Work to complete:
Restrict the output to the lines below starting at the one that contains "def Pre_calc_patch_size (pep" and ending at the one that contains "instance (pep : List Int) (out", and restate them word for word, both ends included.

Saved data entries:
▼
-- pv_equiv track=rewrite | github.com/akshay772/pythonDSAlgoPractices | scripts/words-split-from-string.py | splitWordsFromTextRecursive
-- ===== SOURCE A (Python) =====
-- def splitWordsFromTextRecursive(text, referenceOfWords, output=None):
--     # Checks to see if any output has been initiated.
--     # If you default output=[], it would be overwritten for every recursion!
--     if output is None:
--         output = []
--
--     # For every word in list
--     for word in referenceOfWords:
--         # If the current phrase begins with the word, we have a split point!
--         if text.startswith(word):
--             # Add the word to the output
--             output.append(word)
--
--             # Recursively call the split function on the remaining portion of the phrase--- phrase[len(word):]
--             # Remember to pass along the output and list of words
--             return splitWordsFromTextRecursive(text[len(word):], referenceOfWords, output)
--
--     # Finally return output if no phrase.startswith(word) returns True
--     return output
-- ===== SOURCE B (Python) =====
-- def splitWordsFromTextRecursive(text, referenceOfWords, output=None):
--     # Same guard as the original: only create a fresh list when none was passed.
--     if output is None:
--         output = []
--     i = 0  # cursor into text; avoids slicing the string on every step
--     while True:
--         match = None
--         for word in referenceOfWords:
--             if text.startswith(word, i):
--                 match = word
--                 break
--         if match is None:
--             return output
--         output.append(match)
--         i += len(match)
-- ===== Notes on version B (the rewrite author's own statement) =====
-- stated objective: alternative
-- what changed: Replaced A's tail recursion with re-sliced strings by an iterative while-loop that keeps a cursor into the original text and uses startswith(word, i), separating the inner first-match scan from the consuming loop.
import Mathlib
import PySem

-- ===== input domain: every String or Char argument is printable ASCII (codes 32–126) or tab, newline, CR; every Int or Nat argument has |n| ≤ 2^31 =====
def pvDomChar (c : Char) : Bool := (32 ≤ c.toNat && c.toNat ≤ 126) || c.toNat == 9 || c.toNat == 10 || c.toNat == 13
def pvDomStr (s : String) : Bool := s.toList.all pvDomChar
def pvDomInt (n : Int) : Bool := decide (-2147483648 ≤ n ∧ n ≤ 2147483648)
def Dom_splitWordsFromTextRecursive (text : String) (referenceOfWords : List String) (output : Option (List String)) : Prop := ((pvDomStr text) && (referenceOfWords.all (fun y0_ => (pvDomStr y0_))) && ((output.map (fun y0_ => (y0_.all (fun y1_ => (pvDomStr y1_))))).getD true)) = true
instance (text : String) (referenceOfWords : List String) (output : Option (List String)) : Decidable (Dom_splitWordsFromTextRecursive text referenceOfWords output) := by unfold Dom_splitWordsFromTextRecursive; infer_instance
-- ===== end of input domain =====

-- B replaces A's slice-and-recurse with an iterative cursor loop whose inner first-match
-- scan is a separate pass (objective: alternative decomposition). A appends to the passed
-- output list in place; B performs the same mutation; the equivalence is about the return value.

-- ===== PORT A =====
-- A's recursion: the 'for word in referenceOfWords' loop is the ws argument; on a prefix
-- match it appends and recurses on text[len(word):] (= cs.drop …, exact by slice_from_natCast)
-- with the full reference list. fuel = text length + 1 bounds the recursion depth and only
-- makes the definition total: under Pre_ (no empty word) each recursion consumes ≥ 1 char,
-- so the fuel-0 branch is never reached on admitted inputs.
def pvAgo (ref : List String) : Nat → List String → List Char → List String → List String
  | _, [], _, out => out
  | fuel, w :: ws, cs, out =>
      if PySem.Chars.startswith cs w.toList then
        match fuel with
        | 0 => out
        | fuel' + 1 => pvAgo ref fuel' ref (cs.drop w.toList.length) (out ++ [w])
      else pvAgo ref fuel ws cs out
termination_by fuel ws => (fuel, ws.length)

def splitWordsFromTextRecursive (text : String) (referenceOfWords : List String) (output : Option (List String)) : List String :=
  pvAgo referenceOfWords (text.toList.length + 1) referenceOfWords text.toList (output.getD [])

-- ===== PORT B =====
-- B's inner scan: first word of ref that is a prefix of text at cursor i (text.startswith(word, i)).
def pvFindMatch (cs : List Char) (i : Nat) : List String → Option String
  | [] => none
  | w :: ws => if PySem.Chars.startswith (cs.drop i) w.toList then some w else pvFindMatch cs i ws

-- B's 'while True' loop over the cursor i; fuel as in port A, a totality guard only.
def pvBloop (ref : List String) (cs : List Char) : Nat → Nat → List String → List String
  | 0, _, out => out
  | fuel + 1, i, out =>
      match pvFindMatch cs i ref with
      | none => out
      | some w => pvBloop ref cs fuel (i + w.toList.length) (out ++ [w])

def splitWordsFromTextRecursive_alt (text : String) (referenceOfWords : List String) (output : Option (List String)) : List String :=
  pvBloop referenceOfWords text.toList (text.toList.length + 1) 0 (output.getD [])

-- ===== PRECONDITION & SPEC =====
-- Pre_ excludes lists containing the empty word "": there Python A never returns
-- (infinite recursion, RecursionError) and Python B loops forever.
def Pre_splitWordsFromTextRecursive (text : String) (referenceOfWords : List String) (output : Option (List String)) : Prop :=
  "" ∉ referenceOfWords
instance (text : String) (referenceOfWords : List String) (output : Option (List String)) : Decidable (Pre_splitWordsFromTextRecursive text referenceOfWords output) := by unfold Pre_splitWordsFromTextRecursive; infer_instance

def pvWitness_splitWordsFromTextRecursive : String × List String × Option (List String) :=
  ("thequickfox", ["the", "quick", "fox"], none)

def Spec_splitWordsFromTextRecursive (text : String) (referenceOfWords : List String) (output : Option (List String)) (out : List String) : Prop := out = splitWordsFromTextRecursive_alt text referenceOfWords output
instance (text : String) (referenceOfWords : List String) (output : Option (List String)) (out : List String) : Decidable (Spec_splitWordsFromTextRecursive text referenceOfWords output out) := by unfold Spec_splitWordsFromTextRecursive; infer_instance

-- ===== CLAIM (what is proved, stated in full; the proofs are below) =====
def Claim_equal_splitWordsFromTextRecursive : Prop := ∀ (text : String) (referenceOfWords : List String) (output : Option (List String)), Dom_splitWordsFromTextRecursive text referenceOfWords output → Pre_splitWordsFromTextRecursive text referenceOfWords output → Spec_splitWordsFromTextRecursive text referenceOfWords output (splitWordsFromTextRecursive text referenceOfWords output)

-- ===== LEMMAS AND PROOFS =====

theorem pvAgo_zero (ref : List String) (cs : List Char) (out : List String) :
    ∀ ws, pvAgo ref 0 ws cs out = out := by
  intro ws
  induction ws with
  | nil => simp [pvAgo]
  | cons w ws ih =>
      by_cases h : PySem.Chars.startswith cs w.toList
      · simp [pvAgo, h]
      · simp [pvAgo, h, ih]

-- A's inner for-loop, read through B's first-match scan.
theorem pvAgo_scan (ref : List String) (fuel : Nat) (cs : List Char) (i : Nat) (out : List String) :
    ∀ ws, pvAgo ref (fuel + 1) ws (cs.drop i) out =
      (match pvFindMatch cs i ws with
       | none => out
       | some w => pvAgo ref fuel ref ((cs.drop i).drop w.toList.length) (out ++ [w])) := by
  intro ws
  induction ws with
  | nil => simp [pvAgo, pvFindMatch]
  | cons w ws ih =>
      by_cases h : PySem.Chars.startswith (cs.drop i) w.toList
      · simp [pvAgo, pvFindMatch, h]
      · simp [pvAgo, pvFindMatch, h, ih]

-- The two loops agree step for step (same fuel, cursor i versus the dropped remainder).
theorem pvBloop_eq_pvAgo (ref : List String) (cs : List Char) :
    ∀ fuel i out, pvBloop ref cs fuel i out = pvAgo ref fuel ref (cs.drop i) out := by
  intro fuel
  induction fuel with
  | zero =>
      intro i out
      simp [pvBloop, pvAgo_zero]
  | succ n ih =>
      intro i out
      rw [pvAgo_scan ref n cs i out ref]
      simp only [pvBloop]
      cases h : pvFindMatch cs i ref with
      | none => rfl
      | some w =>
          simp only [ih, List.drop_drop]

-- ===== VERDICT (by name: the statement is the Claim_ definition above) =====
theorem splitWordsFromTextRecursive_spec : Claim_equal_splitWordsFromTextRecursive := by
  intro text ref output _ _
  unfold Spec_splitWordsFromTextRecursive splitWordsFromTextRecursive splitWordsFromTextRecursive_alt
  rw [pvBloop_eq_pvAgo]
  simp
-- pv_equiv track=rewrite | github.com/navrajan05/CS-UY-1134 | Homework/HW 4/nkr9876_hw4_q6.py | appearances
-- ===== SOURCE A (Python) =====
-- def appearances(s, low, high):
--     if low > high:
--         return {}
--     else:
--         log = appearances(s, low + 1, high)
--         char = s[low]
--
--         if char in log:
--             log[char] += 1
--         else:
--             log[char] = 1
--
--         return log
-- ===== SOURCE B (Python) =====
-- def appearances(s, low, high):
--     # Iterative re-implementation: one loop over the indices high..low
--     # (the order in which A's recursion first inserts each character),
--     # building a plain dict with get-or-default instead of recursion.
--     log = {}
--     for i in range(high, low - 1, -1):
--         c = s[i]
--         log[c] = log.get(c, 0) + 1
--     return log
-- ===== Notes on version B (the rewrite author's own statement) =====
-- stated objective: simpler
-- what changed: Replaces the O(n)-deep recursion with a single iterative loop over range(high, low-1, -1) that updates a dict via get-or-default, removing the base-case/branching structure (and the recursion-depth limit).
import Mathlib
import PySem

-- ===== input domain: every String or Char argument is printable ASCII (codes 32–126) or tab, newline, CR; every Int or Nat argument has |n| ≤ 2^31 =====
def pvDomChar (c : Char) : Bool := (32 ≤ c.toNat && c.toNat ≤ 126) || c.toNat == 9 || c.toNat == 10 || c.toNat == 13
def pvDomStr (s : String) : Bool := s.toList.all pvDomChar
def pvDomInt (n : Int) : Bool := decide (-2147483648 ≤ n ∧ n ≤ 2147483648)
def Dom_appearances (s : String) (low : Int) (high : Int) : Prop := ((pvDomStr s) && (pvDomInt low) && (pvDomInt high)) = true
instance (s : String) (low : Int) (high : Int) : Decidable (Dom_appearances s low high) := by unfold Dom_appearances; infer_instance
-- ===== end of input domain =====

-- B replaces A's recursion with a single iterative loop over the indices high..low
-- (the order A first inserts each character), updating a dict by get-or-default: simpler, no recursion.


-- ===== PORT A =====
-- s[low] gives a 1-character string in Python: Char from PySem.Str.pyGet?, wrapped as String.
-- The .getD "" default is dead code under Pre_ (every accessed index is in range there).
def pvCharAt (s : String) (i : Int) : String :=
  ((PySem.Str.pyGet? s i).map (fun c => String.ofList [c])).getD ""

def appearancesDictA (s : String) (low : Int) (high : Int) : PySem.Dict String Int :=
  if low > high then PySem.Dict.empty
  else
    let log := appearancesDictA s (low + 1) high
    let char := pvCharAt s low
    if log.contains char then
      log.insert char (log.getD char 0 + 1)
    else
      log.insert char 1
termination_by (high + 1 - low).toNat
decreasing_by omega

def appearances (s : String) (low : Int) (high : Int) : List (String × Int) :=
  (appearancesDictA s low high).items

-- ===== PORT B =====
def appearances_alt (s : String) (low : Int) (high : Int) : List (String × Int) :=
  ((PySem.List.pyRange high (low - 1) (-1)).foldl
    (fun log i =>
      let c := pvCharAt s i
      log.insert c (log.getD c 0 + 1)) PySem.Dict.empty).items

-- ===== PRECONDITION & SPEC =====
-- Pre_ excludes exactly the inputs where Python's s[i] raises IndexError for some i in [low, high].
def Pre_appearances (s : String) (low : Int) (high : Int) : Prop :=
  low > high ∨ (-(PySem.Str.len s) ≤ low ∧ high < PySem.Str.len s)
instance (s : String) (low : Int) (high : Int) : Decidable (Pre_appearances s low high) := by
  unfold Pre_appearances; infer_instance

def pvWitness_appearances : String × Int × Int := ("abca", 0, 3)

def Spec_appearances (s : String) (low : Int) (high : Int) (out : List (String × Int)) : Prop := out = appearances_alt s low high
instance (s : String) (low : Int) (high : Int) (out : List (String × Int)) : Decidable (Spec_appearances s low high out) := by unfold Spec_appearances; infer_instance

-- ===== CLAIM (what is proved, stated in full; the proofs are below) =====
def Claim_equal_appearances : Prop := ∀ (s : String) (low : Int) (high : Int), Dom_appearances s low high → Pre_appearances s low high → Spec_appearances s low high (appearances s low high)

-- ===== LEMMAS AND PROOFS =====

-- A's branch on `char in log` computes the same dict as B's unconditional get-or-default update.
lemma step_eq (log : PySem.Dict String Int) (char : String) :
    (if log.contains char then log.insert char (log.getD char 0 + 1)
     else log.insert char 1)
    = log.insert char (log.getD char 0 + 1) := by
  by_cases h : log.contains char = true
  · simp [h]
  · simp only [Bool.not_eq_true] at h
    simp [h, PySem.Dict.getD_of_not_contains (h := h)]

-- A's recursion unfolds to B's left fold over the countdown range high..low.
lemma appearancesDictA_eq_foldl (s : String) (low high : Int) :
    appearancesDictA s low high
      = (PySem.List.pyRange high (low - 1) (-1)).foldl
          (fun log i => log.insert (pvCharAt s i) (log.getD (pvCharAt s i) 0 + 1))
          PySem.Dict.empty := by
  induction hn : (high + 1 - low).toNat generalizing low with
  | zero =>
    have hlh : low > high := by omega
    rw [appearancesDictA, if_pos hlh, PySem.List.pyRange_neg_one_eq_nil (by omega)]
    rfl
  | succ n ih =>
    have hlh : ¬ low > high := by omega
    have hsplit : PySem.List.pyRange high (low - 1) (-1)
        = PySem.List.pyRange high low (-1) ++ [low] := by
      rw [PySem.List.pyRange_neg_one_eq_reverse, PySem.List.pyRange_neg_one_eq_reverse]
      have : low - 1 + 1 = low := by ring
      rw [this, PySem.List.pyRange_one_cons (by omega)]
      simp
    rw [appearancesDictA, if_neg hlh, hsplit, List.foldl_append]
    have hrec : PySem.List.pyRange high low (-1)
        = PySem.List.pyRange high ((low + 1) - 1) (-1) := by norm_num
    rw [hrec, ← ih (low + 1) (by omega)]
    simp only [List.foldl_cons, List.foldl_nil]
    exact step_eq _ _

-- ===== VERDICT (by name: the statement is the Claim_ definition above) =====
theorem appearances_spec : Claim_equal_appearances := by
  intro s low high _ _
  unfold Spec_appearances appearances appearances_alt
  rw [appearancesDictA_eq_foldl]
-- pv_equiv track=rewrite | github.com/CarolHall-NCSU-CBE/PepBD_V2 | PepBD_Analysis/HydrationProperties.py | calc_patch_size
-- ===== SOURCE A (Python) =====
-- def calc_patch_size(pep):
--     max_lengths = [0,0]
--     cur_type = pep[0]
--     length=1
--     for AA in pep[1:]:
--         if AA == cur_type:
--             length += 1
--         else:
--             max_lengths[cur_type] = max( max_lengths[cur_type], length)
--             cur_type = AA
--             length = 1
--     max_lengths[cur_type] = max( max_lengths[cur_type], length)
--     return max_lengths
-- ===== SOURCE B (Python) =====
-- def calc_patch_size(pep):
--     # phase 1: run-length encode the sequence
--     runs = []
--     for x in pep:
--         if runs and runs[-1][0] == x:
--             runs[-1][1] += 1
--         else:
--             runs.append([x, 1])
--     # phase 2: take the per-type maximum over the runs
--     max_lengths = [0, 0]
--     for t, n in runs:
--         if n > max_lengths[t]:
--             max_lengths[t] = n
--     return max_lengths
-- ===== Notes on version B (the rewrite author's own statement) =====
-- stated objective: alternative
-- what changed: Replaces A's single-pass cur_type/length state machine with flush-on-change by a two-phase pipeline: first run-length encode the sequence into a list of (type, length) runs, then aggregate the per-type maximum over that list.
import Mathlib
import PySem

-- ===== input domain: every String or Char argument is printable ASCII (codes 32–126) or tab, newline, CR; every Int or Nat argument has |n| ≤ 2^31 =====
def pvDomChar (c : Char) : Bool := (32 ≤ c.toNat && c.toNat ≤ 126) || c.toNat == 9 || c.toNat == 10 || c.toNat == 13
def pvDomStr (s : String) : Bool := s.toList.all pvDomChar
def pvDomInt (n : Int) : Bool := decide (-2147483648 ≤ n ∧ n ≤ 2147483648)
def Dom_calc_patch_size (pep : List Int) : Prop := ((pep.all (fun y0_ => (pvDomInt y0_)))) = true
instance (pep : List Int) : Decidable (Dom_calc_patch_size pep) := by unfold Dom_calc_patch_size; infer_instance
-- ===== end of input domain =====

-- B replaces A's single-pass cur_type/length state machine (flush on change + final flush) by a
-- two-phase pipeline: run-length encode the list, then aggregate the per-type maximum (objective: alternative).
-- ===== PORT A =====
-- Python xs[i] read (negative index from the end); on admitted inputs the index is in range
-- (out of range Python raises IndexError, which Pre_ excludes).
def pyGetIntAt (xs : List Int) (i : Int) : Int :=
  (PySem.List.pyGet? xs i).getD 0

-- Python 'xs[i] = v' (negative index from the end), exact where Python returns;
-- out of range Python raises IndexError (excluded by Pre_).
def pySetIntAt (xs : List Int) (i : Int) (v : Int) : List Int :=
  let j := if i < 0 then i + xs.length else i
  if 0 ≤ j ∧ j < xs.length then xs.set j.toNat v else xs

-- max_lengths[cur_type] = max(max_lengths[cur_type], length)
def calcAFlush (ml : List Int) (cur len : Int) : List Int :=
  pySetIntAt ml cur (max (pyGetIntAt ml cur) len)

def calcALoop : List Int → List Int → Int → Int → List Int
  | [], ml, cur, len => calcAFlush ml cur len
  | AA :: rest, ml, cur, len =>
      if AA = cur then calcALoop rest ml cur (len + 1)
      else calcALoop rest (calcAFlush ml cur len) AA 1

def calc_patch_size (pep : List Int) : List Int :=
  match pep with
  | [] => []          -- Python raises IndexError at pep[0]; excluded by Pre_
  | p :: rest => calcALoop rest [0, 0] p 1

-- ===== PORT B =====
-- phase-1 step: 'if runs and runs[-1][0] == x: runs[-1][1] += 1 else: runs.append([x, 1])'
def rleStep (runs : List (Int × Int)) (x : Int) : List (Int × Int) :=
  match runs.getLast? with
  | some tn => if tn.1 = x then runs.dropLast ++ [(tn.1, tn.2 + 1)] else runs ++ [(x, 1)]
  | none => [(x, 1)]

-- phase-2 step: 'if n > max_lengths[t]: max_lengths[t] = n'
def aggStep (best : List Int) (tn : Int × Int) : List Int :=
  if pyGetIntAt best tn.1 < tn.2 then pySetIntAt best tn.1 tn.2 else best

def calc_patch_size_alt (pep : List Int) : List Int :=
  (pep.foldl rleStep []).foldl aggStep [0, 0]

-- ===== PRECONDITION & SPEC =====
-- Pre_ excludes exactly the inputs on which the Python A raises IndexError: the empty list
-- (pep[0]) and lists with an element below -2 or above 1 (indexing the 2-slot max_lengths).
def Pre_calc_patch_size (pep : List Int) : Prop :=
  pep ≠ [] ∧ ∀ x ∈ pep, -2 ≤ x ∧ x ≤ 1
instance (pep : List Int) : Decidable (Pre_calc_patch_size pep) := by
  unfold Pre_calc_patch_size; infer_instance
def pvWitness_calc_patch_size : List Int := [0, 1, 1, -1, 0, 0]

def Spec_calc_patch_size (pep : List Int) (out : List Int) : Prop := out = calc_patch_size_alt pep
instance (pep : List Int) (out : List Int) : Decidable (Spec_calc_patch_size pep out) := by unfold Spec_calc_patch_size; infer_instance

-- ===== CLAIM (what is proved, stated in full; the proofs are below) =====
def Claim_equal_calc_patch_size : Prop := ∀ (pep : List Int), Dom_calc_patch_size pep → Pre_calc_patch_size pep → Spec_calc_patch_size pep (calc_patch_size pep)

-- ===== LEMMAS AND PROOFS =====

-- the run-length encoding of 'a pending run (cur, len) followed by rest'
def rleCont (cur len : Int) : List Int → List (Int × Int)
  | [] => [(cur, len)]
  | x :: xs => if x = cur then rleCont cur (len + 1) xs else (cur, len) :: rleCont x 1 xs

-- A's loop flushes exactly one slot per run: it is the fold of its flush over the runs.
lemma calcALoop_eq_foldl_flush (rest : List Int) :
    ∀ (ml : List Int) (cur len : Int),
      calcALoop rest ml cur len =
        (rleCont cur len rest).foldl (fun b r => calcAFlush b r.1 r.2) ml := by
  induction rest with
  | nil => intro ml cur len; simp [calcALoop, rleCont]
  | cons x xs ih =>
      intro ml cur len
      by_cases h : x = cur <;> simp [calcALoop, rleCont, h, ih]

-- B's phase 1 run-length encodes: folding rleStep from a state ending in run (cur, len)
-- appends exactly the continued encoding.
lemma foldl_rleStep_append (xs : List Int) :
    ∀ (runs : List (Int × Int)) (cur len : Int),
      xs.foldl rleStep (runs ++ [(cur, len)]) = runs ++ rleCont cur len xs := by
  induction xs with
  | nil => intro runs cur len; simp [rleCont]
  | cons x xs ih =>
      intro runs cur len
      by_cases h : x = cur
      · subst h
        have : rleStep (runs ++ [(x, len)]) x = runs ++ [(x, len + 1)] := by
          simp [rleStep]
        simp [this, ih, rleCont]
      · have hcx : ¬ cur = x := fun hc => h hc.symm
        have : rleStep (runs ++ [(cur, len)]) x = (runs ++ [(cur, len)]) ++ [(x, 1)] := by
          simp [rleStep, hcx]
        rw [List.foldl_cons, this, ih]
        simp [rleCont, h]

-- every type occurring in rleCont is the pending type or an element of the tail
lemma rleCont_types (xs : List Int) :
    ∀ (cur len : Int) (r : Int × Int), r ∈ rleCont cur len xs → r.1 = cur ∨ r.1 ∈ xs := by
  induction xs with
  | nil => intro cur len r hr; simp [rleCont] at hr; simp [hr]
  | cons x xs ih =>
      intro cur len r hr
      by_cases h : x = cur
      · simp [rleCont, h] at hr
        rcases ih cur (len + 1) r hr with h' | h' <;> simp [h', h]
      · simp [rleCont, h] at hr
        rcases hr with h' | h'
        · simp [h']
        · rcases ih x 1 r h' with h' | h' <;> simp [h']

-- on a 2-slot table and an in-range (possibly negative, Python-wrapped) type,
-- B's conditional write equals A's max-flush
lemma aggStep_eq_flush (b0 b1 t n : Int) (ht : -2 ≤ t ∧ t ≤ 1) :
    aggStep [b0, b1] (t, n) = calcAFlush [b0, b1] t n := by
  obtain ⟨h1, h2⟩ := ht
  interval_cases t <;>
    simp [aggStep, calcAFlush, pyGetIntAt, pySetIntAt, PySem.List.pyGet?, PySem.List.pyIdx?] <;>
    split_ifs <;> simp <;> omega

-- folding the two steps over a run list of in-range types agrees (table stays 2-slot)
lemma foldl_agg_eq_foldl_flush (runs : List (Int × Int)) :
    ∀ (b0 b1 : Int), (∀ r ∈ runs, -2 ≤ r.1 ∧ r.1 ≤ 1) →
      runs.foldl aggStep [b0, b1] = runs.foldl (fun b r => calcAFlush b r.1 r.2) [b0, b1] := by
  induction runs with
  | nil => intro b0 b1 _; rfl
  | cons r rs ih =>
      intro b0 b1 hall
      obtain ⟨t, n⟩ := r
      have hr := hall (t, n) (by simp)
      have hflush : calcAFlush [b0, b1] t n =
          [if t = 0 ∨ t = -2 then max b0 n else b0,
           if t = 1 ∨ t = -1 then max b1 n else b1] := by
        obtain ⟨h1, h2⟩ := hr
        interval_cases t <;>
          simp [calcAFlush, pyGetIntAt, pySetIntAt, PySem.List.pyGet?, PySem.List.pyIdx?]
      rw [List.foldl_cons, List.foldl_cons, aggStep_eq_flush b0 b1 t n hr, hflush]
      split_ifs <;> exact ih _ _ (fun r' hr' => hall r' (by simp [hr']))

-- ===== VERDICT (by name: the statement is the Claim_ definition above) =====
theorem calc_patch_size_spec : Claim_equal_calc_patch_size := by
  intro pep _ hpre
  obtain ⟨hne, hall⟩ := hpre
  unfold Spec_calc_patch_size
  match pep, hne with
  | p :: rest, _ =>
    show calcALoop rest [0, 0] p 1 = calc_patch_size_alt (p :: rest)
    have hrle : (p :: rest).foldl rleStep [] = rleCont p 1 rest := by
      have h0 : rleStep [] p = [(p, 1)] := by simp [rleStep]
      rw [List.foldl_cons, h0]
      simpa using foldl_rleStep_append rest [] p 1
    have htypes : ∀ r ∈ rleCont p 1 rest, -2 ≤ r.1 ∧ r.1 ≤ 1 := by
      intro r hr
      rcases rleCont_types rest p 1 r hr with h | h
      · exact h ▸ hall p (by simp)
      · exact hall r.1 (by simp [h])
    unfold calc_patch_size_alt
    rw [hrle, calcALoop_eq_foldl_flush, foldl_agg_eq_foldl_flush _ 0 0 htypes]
▲
Solution to this problem:
def Pre_calc_patch_size (pep : List Int) : Prop :=
  pep ≠ [] ∧ ∀ x ∈ pep, -2 ≤ x ∧ x ≤ 1
instance (pep : List Int) : Decidable (Pre_calc_patch_size pep) := by
  unfold Pre_calc_patch_size; infer_instance
def pvWitness_calc_patch_size : List Int := [0, 1, 1, -1, 0, 0]

def Spec_calc_patch_size (pep : List Int) (out : List Int) : Prop := out = calc_patch_size_alt pep
instance (pep : List Int) (out : List Int) : Decidable (Spec_calc_patch_size pep out) := by unfold Spec_calc_patch_size; infer_instance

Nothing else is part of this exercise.